Exercise aim | Check every line below for the string "omega". Copy the ones that have it.

Records shown |
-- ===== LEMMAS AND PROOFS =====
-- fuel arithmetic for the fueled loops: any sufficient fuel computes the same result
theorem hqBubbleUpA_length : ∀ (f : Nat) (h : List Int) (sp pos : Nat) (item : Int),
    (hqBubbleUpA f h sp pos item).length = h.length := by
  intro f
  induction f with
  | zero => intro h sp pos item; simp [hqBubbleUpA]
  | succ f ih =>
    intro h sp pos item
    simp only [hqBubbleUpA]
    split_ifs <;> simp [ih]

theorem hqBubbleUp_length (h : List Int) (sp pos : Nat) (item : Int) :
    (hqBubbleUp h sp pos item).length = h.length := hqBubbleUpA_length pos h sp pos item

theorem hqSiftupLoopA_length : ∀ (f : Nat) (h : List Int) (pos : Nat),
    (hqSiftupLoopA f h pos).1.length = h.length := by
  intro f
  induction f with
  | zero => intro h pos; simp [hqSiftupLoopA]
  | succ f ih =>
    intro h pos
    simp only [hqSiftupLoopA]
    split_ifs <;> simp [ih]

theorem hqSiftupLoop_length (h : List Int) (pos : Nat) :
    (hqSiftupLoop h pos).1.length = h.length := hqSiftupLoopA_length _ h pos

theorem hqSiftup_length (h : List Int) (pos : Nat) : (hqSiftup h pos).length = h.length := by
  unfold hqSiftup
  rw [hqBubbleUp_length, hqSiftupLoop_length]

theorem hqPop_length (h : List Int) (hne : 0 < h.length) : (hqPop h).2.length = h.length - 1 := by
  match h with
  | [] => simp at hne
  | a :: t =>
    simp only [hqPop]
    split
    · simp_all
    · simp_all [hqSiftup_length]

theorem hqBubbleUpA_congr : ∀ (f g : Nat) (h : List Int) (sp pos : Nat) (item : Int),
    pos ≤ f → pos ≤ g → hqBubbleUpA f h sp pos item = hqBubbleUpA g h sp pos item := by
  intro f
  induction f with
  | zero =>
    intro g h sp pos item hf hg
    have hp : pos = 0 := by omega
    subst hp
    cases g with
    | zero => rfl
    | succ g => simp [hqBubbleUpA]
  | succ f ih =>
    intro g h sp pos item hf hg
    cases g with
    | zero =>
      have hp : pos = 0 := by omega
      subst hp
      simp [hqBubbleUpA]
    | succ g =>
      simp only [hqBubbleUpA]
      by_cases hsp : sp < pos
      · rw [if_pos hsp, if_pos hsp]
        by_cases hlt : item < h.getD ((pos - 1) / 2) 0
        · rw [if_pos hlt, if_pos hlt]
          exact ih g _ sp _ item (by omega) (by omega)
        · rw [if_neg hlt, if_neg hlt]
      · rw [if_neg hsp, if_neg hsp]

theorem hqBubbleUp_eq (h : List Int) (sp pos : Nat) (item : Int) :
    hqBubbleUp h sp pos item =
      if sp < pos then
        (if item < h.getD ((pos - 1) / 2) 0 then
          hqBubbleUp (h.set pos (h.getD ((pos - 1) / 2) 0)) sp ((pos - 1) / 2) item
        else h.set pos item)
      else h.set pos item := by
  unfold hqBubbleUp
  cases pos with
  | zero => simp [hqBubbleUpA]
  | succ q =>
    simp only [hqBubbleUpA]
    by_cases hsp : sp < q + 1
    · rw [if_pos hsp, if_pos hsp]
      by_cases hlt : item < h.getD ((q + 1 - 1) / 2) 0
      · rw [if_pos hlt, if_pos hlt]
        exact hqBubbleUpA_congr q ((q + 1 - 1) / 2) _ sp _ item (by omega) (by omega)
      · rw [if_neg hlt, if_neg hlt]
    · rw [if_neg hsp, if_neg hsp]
==
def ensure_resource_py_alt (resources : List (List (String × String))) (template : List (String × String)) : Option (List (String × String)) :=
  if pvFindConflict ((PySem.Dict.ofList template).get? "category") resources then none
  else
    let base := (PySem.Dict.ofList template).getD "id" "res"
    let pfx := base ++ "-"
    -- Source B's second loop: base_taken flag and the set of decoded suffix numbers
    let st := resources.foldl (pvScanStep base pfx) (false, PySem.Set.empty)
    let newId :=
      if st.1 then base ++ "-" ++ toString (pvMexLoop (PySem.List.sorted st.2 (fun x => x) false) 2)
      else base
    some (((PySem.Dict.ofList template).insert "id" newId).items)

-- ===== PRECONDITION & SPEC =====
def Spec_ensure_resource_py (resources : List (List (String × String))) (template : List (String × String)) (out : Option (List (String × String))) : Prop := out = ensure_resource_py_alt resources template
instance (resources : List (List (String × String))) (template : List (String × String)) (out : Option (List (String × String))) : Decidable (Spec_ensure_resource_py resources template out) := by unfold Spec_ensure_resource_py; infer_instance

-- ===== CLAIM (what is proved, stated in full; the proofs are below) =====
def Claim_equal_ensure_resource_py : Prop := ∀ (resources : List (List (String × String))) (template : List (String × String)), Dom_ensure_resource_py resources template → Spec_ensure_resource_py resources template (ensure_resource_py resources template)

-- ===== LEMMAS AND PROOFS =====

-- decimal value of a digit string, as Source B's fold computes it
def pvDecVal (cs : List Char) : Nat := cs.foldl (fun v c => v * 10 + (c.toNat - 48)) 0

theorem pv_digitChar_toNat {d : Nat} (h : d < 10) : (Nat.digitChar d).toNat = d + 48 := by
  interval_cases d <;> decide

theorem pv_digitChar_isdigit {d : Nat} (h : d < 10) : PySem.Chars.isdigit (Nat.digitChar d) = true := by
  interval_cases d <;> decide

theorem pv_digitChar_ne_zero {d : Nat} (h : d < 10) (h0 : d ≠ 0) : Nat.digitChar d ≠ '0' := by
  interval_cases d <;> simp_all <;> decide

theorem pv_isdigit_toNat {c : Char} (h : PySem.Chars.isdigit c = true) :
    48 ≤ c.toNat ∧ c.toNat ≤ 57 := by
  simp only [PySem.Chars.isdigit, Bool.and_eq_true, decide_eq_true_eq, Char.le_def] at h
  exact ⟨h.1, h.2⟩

Output for this task |
    have hp : pos = 0 := by omega
      have hp : pos = 0 := by omega
          exact ih g _ sp _ item (by omega) (by omega)
        exact hqBubbleUpA_congr q ((q + 1 - 1) / 2) _ sp _ item (by omega) (by omega)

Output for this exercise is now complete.